Author(s)
Young Lee
Ajibola B. Bakare
Jhuree Hong
Claus-Peter Richter
Jonathan Kuriakose
Affiliation(s)
Central Michigan University College of Medicine; Tulane School of Medicine; Freelance; Northwestern Medicine Department of Otolaryngology ;
Abstract:
Educational Objective: At the conclusion of this presentation, the participants should be able to understand the potential use of LLMs in systematic reviews of topics within OHNS.
Objectives: Large language models (LLMs), such as ChatGPT and Bard, are generative deep learning algorithms that can process large datasets. There are several potential uses for LLMs within medical research; however, few have examined their potential in carrying out systematic reviews in otolaryngology-head and neck surgery (OHNS). This study aims to compare the efficacy of ChatGPTv3.5 and Bard in conducting systematic literature reviews within OHNS.
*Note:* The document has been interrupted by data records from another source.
-- foldl with conditional append = flatMap of the per-pair block
theorem pv_fold_flat (lines : List String) (ps : List (Int × Int)) (acc : List (List (String × String))) :
    ps.foldl (fun blocks ij =>
      if pvTitleB lines ij.1 = "" ∧ pvContentB lines ij.1 ij.2 = "" then blocks
      else blocks ++ [[("title", if pvTitleB lines ij.1 = "" then "Evidence Summary" else pvTitleB lines ij.1),
                       ("content", pvContentB lines ij.1 ij.2)]]) acc
    = acc ++ ps.flatMap (pvBlockB lines) := by
  have hstep : ∀ (blocks : List (List (String × String))) (ij : Int × Int),
      (if pvTitleB lines ij.1 = "" ∧ pvContentB lines ij.1 ij.2 = "" then blocks
       else blocks ++ [[("title", if pvTitleB lines ij.1 = "" then "Evidence Summary" else pvTitleB lines ij.1),
                        ("content", pvContentB lines ij.1 ij.2)]])
      = blocks ++ pvBlockB lines ij := by
    intro blocks ij
    unfold pvBlockB
    by_cases h : pvTitleB lines ij.1 = "" ∧ pvContentB lines ij.1 ij.2 = ""
    · rw [if_pos h, if_pos h, List.append_nil]
    · rw [if_neg h, if_neg h]
  rw [List.foldl_ext _ (fun blocks ij => blocks ++ pvBlockB lines ij) acc (fun b x _ => hstep b x)]
  exact PySem.List.foldl_append_eq_flatMap _ _ _

-- ===== VERDICT (by name: the statement is the Claim_ definition above) =====
theorem extract_markdown_section_blocks_py_spec : Claim_equal_extract_markdown_section_blocks_py := by
  intro mt _
  unfold Spec_extract_markdown_section_blocks_py extract_markdown_section_blocks_py extract_markdown_section_blocks_py_alt
  split
  · rfl
  · rw [pv_loop_eq _ [] "" [] (by decide)]
    rw [pv_fold_flat]
    have h := pv_main (PySem.Str.splitlines mt).length (PySem.Str.splitlines mt) [] "" (le_refl _) (Or.inl ⟨rfl, rfl⟩)
    simp only [List.nil_append, List.length_nil, Nat.cast_zero] at h
    simp only [pvBoundsB, List.nil_append]
    rw [← h]
    norm_num [pvIdx]
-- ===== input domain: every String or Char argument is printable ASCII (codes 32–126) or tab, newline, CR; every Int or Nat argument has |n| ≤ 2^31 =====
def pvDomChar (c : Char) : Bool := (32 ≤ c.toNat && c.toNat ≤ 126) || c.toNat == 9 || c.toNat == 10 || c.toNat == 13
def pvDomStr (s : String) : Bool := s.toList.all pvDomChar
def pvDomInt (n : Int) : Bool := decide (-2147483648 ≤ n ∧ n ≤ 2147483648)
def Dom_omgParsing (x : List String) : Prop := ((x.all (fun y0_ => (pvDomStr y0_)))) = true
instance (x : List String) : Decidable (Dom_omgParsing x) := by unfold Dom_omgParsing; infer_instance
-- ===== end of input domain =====

-- B replaces A's recursion by an explicit stack machine over the same token stream
-- (objective: alternative decomposition, same cost). Both A and B consume x destructively
-- via pop(0) in Python, identically; the equivalence proved here is about the return value.

-- shared by both ports: `[] if ':"red"' in ''.join(chunk) else chunk` (identical line in A and B)
def pvRed (c : List String) : List String :=
  if PySem.Str.isIn ":\"red\"" (PySem.Str.join "" c) = true then [] else c

-- ===== PORT A =====
-- A is a recursive-descent parser mutating x; ported as fuel-indexed mutual recursion
-- returning (chunk, remaining tokens); none = IndexError (x[0]/pop(0) on empty) / fuel out.
mutual
def omgA_parse : Nat → List String → Option (List String × List String)
  | 0, _ => none
  | _ + 1, [] => none
  | f + 1, t0 :: rest =>
    match omgA_loop f [t0] rest with
    | none => none
    | some (c, r) => some (pvRed c, r)
  termination_by f _ => f

def omgA_loop : Nat → List String → List String → Option (List String × List String)
  | 0, _, _ => none
  | _ + 1, _, [] => none
  | f + 1, chunk, t :: rest =>
    if t = "}" then some (chunk ++ [t], rest)
    else if t = "{" then
      match omgA_parse f (t :: rest) with
      | none => none
      | some (c1, r1) => omgA_loop f (chunk ++ c1) r1
    else omgA_loop f (chunk ++ [t]) rest
  termination_by f _ _ => f
end

def omgParsing (x : List String) : List String :=
  match omgA_parse (2 * x.length + 2) x with
  | some (c, _) => c
  | none => []

-- ===== PORT B =====
-- B's stack machine: one open chunk per list on the stack (top = head).
def omgB_loop (stack : List (List String)) : List String → Option (List String)
  | [] => none
  | t :: rest =>
    if t = "{" then omgB_loop (["{"] :: stack) rest
    else if t = "}" then
      match stack with
      | [] => none
      | top :: ss =>
        let merged := pvRed (top ++ [t])
        match ss with
        | [] => some merged
        | s :: ss' => omgB_loop ((s ++ merged) :: ss') rest
    else
      match stack with
      | [] => none
      | top :: ss => omgB_loop ((top ++ [t]) :: ss) rest
-- pv_equiv track=rewrite | github.com/rvhonorato/prot-dna-martini-implementation | scripts/calc-irmsd.py | retrieve_izone
-- ===== SOURCE A (Python) =====
-- from itertools import groupby
-- from operator import itemgetter
--
-- def get_range(data):
--     ranges =[]
--     for k,g in groupby(enumerate(data),lambda x:x[0]-x[1]):
--         group = (map(itemgetter(1),g))
--         group = list(map(int,group))
--         ranges.append((group[0],group[-1]))
--     return ranges
--
-- def retrieve_izone(c_dic, numbering_dic):
--     # based on the reference interface, create izone
--     izone_l = []
--     for chain in c_dic:
--         ref_dic = {}
--         for bound_res in list(c_dic[chain].items())[0][1]:
--             try:
--                 ub = numbering_dic[chain][bound_res]
--                 ref_dic[bound_res] = ub
--             except:
--                 pass
--
--         # define the bound ranges ex (1-20)
--         for bound_range in get_range(ref_dic.keys()):
--             #  check which is the unbound range that matches
--             unbound_res_l = []
--             for bound_res in range(bound_range[0], bound_range[1]+1):
--                 # unbound_res = ref_dic[bound_res]
--                 unbound_res_l.append(ref_dic[bound_res])
--
--             # use unbound_res_l to build zones
--             for unbound_range in get_range(unbound_res_l):
--                 bound_res_l = []
--                 for unbound_res in range(unbound_range[0],unbound_range[1]+1):
--                     # find what it the bound res that correspond to this unbound
--                     # bound_res_l.append(find_key(ref_dic, unbound_res))
--                     bound_res_l.append(list(ref_dic.keys())[list(ref_dic.values()).index(unbound_res)])
--                 #
--                 rangeA = get_range(bound_res_l)[0] # bound
--                 rangeB = unbound_range
--                 #
--                 # print chain, rangeA, rangeB
--                 #
--                 izone_str = 'ZONE %s%i-%s%i:%s%i-%s%i' % (chain, rangeA[0], chain, rangeA[1], chain, rangeB[0], chain, rangeB[1])
--                 izone_l.append(izone_str)
--
--     return izone_l
-- ===== SOURCE B (Python) =====
-- def _zone(chain, inv, v0, v1):
--     # resolve the bound range for unbound run [v0, v1] via the inverse map
--     a0 = a1 = inv[v0]
--     v = v0 + 1
--     while v <= v1 and inv[v] == a1 + 1:
--         a1 = inv[v]
--         v += 1
--     return 'ZONE %s%i-%s%i:%s%i-%s%i' % (chain, a0, chain, a1, chain, v0, chain, v1)
--
--
-- def retrieve_izone(c_dic, numbering_dic):
--     izone_l = []
--     for chain in c_dic:
--         residues = list(c_dic[chain].items())[0][1]
--         num = numbering_dic.get(chain, {})
--         ref = {}
--         for r in residues:
--             if r in num:
--                 ref[r] = num[r]
--         # inverse map: unbound value -> first bound residue carrying it
--         inv = {}
--         for k, v in ref.items():
--             if v not in inv:
--                 inv[v] = k
--         # single linear scan over ref items: close a run whenever either the
--         # bound or the unbound residue is not exactly +1 of its predecessor
--         v0 = pk = pv = None
--         for k, v in ref.items():
--             if pk is not None and k == pk + 1 and v == pv + 1:
--                 pk, pv = k, v
--             else:
--                 if pk is not None:
--                     izone_l.append(_zone(chain, inv, v0, pv))
--                 v0, pk, pv = v, k, v
--         if pk is not None:
--             izone_l.append(_zone(chain, inv, v0, pv))
--     return izone_l
-- ===== Notes on version B (the rewrite author's own statement) =====
-- stated objective: alternative
-- what changed: Replaces the nested get_range passes and the repeated list(ref_dic.keys())[list(ref_dic.values()).index(v)] scans with one inverse dict (unbound value -> first bound residue) and a single linear scan over ref_dic items that closes a run whenever the bound or unbound residue is not +1 of its predecessor.
import Mathlib
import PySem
Study Design: Literature review comparative analysis.
Methods: The methods of three systematic reviews, which used PRISMA guidelines, were replicated using ChatGPTv3.5 and Bard. The outputs generated were compiled by author, paper title, publication year, and journal and compared to reference articles cited in the systematic review. Each output was cross-referenced with medical databases, to determine authenticity of the outputs' journals.
Results: Several themes emerged comparing Bard and ChatGPT across the three reference systematic reviews. In replicating Wong et al.’s review, Bard generated more outputs than ChatGPT. Furthermore, Bard demonstrated a broader date range than ChatGPT in replicating Jabbour et al.’s review. Finally, in Wu et al.’s review, ChatGPT#2 identified more genuine outputs than Bard#2.
Conclusions: LLMs did not accurately replicate the methodology of a peer reviewed manuscript and should be utilized with caution. The outputs contained several inaccuracies, ranging from fictitious citations to citations with partial truths. Neither Bard nor ChatGPT provided good accuracy or identification of authentic papers suitable for systematic reviews. PRISMA and other literature review guidelines remain the gold standard.